It is universally true, I believe, that a politician cannot admit he was wrong. Nor, I suspect, can a manager in a corporate organization or government bureaucracy.
In a bureaucracy, according to Theodore Dalrymple, the key skill is knowing how to fix the blame.
When something goes wrong, the search is not for explanation or remedy, but for the lowest person in the hierarchy to whom blame can plausibly be fixed.
I think that aligns with René Girard’s theory that the sacrifice of the scapegoat is the means by which we humans resolve a divisive conflict.
We see this in the current Middle East crisis. If you back the Jews, the Hamas-led Gazans are, at least, led by the nose by Hamas. If you are a progressive wokey, then Palestinians are victims and Israelis are white oppressors. There are the innocents, and there are the scapegoats.
We Americans look back on World War II as the good war, when we single-handedly banished German fascism and Japanese aggression from the face of the Earth.
But whatabout the indiscriminate bombing of German cities and the firebombing of Tokyo and the two A-bombs?
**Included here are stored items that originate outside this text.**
-- pv_equiv track=rewrite | github.com/magnolia0713/algo | 백준/Silver/1713. 후보 추천하기/후보 추천하기.py | candidate_sorting
-- ===== SOURCE A (Python) =====
-- def candidate_sorting(N, referred_user, referred_list):
--
--     candidate_list = []
--     for i in range(referred_user):
--         updated = False
--
--         for j in candidate_list:
--             if referred_list[i] == j[0]:
--                 j[1] += 1
--                 updated = True
--                 break
--
--         if not updated:
--
--             if len(candidate_list) < N:
--                 candidate_list.append([referred_list[i], 1, i])
--
--             else:
--                 min_a = min(range(N), key=lambda k: (candidate_list[k][1], candidate_list[k][2]))
--
--                 candidate_list[min_a] = [referred_list[i], 1, i]
--     final_list = []
--
--     for l in range(len(candidate_list)):
--         final_list.append(candidate_list[l][0])
--
--     final_list.sort()
--     return(final_list)
-- ===== SOURCE B (Python) =====
-- def _sorted_insert(order, item):
--     # insert item into the ascending list 'order' keeping it sorted
--     k = 0
--     while k < len(order) and order[k] < item:
--         k += 1
--     order.insert(k, item)
--
--
-- def candidate_sorting(N, referred_user, referred_list):
--     # frame: candidate -> (count, entry time); order: the same entries as
--     # (count, entry time, candidate) kept sorted ascending, so the eviction
--     # victim is always order[0] -- no minimum scan is ever performed.
--     frame = {}
--     order = []
--     for i in range(referred_user):
--         c = referred_list[i]
--         if c in frame:
--             cnt, t = frame[c]
--             order.remove((cnt, t, c))
--             frame[c] = (cnt + 1, t)
--             _sorted_insert(order, (cnt + 1, t, c))
--         else:
--             if len(frame) >= N:
--                 _, _, victim = order.pop(0)
--                 del frame[victim]
--             frame[c] = (1, i)
--             _sorted_insert(order, (1, i, c))
--     return sorted(frame)
-- ===== Notes on version B (the rewrite author's own statement) =====
-- stated objective: alternative
-- what changed: B keeps the frame as a dict plus an eviction queue of (count, entry-time, candidate) triples maintained in ascending order, so the victim is always the queue head: A's per-miss minimum scan over indices and A's linear scan of the candidate list per referral both disappear, replaced by ordered-queue maintenance.
import Mathlib
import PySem

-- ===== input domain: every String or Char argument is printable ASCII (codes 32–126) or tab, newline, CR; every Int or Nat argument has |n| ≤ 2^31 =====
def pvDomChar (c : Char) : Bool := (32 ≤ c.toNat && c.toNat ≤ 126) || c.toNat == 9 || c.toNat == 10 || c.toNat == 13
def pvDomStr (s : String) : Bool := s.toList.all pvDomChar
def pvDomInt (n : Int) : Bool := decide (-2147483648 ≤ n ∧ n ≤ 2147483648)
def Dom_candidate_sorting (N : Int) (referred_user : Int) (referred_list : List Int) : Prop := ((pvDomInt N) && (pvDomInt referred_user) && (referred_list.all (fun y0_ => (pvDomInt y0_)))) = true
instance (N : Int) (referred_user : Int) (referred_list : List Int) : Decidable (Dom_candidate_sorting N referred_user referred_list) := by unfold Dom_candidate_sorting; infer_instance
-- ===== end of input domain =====

-- B replaces A's unsorted candidate list (scanned once per referral for the candidate and
-- once per miss for the (count,index)-minimum) by a dict for membership plus an eviction
-- queue kept sorted ascending, whose head is always the victim; objective: alternative.

-- ===== PORT A =====
-- inner 'for j in candidate_list: if referred_list[i] == j[0]: j[1] += 1; updated = True; break'
def pvAInner (c : Int) : List (Int × Int × Int) → (List (Int × Int × Int) × Bool)
  | [] => ([], false)
  | j :: rest =>
    if c = j.1 then ((j.1, j.2.1 + 1, j.2.2) :: rest, true)
    else
      let r := pvAInner c rest
      (j :: r.1, r.2)

-- one iteration of A's main loop; indices produced by the loop are in range under Pre_
def pvAStep (N : Int) (rl : List Int) (cl : List (Int × Int × Int)) (i : Int) : List (Int × Int × Int) :=
  let c := PySem.List.pyGetD rl i 0
  let r := pvAInner c cl
  if r.2 then r.1
  else if (r.1.length : Int) < N then r.1 ++ [(c, 1, i)]
  else
    let min_a := (PySem.List.min2? (PySem.List.pyRange 0 N)
        (fun k => (PySem.List.pyGetD r.1 k (0, 0, 0)).2.1)
        (fun k => (PySem.List.pyGetD r.1 k (0, 0, 0)).2.2)).getD 0
    PySem.List.pySetD r.1 min_a (c, 1, i)

def candidate_sorting (N : Int) (referred_user : Int) (referred_list : List Int) : List Int :=
  let cl := (PySem.List.pyRange 0 referred_user).foldl (pvAStep N referred_list) []
  let fl := (PySem.List.pyRange 0 (PySem.List.len cl)).foldl
      (fun fl l => fl ++ [(PySem.List.pyGetD cl l (0, 0, 0)).1]) []
  PySem.List.sorted fl (fun x => x)

-- ===== PORT B =====
-- Python's '<' on (Int, Int, Int) tuples (lexicographic)
def pvTLt (p q : Int × Int × Int) : Bool :=
  decide (p.1 < q.1) || (p.1 == q.1 &&
    (decide (p.2.1 < q.2.1) || (p.2.1 == q.2.1 && decide (p.2.2 < q.2.2))))

-- _sorted_insert: walk past the elements < item, insert there
def pvInsort (item : Int × Int × Int) : List (Int × Int × Int) → List (Int × Int × Int)
  | [] => [item]
  | x :: rest => if pvTLt x item then x :: pvInsort item rest else item :: x :: rest

-- one iteration of B's loop over (frame : candidate ↦ (count, entry time), order : sorted queue)
def pvBStep (N : Int) (rl : List Int)
    (s : PySem.Dict Int (Int × Int) × List (Int × Int × Int)) (i : Int) :
    PySem.Dict Int (Int × Int) × List (Int × Int × Int) :=
  let c := PySem.List.pyGetD rl i 0
  let frame := s.1
  let order := s.2
  if frame.contains c then
    let p := frame.getD c (0, 0)
    let order1 := (PySem.List.remove? order (p.1, p.2, c)).getD order
    (frame.insert c (p.1 + 1, p.2), pvInsort (p.1 + 1, p.2, c) order1)
  else
    let s1 :=
      if ((frame.size : ℕ) : Int) ≥ N then
        let victim := (order.headD (0, 0, 0)).2.2   -- order.pop(0): head is the victim
        (frame.erase victim, order.tail)
      else (frame, order)
    (s1.1.insert c (1, i), pvInsort (1, i, c) s1.2)

def candidate_sorting_alt (N : Int) (referred_user : Int) (referred_list : List Int) : List Int :=
  let s := (PySem.List.pyRange 0 referred_user).foldl (pvBStep N referred_list)
      (PySem.Dict.empty, [])
  PySem.List.sorted s.1.keys (fun x => x)

-- ===== PRECONDITION & SPEC =====
-- Pre_ excludes exactly the inputs where Python A raises: an IndexError when the loop reads
-- past referred_list (0 < referred_user > len), and a ValueError from min() over an empty
-- range when N ≤ 0 and a referral arrives; B raises on the same inputs.
def Pre_candidate_sorting (N : Int) (referred_user : Int) (referred_list : List Int) : Prop :=
  referred_user ≤ 0 ∨ (referred_user ≤ (referred_list.length : Int) ∧ 1 ≤ N)
instance (N : Int) (referred_user : Int) (referred_list : List Int) : Decidable (Pre_candidate_sorting N referred_user referred_list) := by unfold Pre_candidate_sorting; infer_instance

def pvWitness_candidate_sorting : Int × Int × List Int := (2, 3, [1, 2, 1])

def Spec_candidate_sorting (N : Int) (referred_user : Int) (referred_list : List Int) (out : List Int) : Prop := out = candidate_sorting_alt N referred_user referred_list
instance (N : Int) (referred_user : Int) (referred_list : List Int) (out : List Int) : Decidable (Spec_candidate_sorting N referred_user referred_list out) := by unfold Spec_candidate_sorting; infer_instance

-- ===== CLAIM (what is proved, stated in full; the proofs are below) =====
def Claim_equal_candidate_sorting : Prop := ∀ (N : Int) (referred_user : Int) (referred_list : List Int), Dom_candidate_sorting N referred_user referred_list → Pre_candidate_sorting N referred_user referred_list → Spec_candidate_sorting N referred_user referred_list (candidate_sorting N referred_user referred_list)

-- ===== LEMMAS AND PROOFS =====

-- strict lexicographic order on (count, index) pairs: what A's min compares
def pvKlt (p q : Int × Int) : Prop := p.1 < q.1 ∨ (p.1 = q.1 ∧ p.2 < q.2)

lemma pvKlt_irrefl (p : Int × Int) : ¬ pvKlt p p := by unfold pvKlt; omega

lemma pvKlt_trans {p q r : Int × Int} (h1 : pvKlt p q) (h2 : pvKlt q r) : pvKlt p r := by
  unfold pvKlt at *; omega

lemma pvKlt_total {p q : Int × Int} (h : ¬ pvKlt p q) : pvKlt q p ∨ p = q := by
  unfold pvKlt at *
  rcases p with ⟨a, b⟩; rcases q with ⟨c, d⟩
  simp only [Prod.mk.injEq]
  omega

lemma pvKlt_bool {α : Type} (k1 k2 : α → Int) (x m : α) :
    ((decide (k1 x < k1 m) || (!decide (k1 m < k1 x) && decide (k2 x < k2 m))) = true)
    ↔ pvKlt (k1 x, k2 x) (k1 m, k2 m) := by
  unfold pvKlt; simp; omega

lemma pvMinFold_some {α : Type} (k1 k2 : α → Int) :
    ∀ (xs : List α) (a : α), ∃ m,
      List.foldl (fun acc x => match acc with
        | none => some x
        | some mm => if (decide (k1 x < k1 mm) || (!decide (k1 mm < k1 x) && decide (k2 x < k2 mm))) = true then some x else some mm)
        (some a) xs = some m := by
  intro xs
  induction xs with
  | nil => intro a; exact ⟨a, rfl⟩
  | cons x t ih =>
    intro a
    simp only [List.foldl]
    by_cases hb : (decide (k1 x < k1 a) || (!decide (k1 a < k1 x) && decide (k2 x < k2 a))) = true
    · rw [if_pos hb]; exact ih x
    · rw [if_neg hb]; exact ih a

lemma pvMinFold_good {α : Type} (k1 k2 : α → Int) :
    ∀ (xs : List α) (a m : α),
      List.foldl (fun acc x => match acc with
        | none => some x
        | some mm => if (decide (k1 x < k1 mm) || (!decide (k1 mm < k1 x) && decide (k2 x < k2 mm))) = true then some x else some mm)
        (some a) xs = some m →
      (m = a ∨ m ∈ xs) ∧ ¬ pvKlt (k1 a, k2 a) (k1 m, k2 m) ∧
        ∀ y ∈ xs, ¬ pvKlt (k1 y, k2 y) (k1 m, k2 m) := by
  intro xs
  induction xs with
  | nil =>
    intro a m h
    simp only [List.foldl] at h
    cases h
    exact ⟨Or.inl rfl, pvKlt_irrefl _, by simp⟩
  | cons x t ih =>
    intro a m h
    simp only [List.foldl] at h
    by_cases hb : (decide (k1 x < k1 a) || (!decide (k1 a < k1 x) && decide (k2 x < k2 a))) = true
    · rw [if_pos hb] at h
      have hxa : pvKlt (k1 x, k2 x) (k1 a, k2 a) := (pvKlt_bool k1 k2 x a).mp hb
      obtain ⟨hmem, hxm, hall⟩ := ih x m h
      refine ⟨?_, ?_, ?_⟩
      · rcases hmem with h' | h' <;> simp [h']
      · intro ham
        exact hxm (pvKlt_trans hxa ham)
      · intro y hy
        rcases List.mem_cons.mp hy with h' | h'
        · rw [h']; exact hxm
        · exact hall y h'
    · rw [if_neg hb] at h
      have hxa : ¬ pvKlt (k1 x, k2 x) (k1 a, k2 a) := fun hk => hb ((pvKlt_bool k1 k2 x a).mpr hk)
      obtain ⟨hmem, ham, hall⟩ := ih a m h
      refine ⟨?_, ham, ?_⟩
      · rcases hmem with h' | h' <;> simp [h']
      · intro y hy
        rcases List.mem_cons.mp hy with h' | h'
        · subst h'
          intro hym
          rcases pvKlt_total hxa with hax | hax
          · exact ham (pvKlt_trans hax hym)
          · exact ham (hax ▸ hym)
        · exact hall y h'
And whatabout the punitive Treaty of Versailles that humiliated and impoverished Germany, not to mention the Sykes-Picot Agreement that carved up the Ottoman Empire in 1916 and created the Palestine Mandate that started the current mess in the Middle East.
Never mind. We are innocent; those other guys are guilty. Our leaders are heroes; the other guys’ leaders are criminals.
But if you dig into any political narrative you find that the question of the bad guys and the good guys is not as clear as you were carefully taught.
And that is why the remarks of 1976 Senate candidate S.I. Hayakawa are so remarkable:
We should keep the Panama Canal. After all, we stole it fair and square.
Perhaps only an expert in semantics could have the effrontery to face the truth.
Or a philosopher.
It is interesting to me that Adam and Eve in the Garden of Eden are represented as complete innocents. But then Eve was tempted by the snake and ate of the Tree of Knowledge. And God said, OK that’s it; you get out of here and go to work in the fields.
And notice that Judaism and Christianity focus on human guilt and the need to confess our sins and ask for forgiveness.
As a reader of Jung I would say that this is all about the borderland between the conscious mind and the unconscious mind, not to mention the border between Order and Chaos. According to Jung, the same symbols recur again and again in religion: snakes, trees, sun and moon, holes in the ground, death and rebirth. Think of it all as a battle between the conscious and the unconscious.
And of course politics is the same, reacting instinctively to the threat of the enemy. Only, of course, as we are conscious beings we need to rationalize our actions. And thus it makes sense that, when war is upon us we regress to the pre-conscious world where we don’t think about fighting the enemy; we just do it. Only, as conscious beings, we need to rationalize our innocence, just as humans rationalized the state of Adam and Eve in their innocence at the birth of consciousness.
Notice how the innocence paradigm infects everything in our modern world. For the Palestinians, their innocence is proved by Israeli guilt. For the Jews, antisemitism and pogroms prove their innocence. For our rulers their virtue is proved by their valiant defense of the rights of oppressed victims.
It is interesting that the left, which grew out of a new world view superceding Christianity, has replaced the Christian culture of sin and guilt and redemption with a secular religion of oppressor guilt and victim innocence, and the way to redemption is by fighting for justice for the oppressed.
How do we make sense of all this? Good question.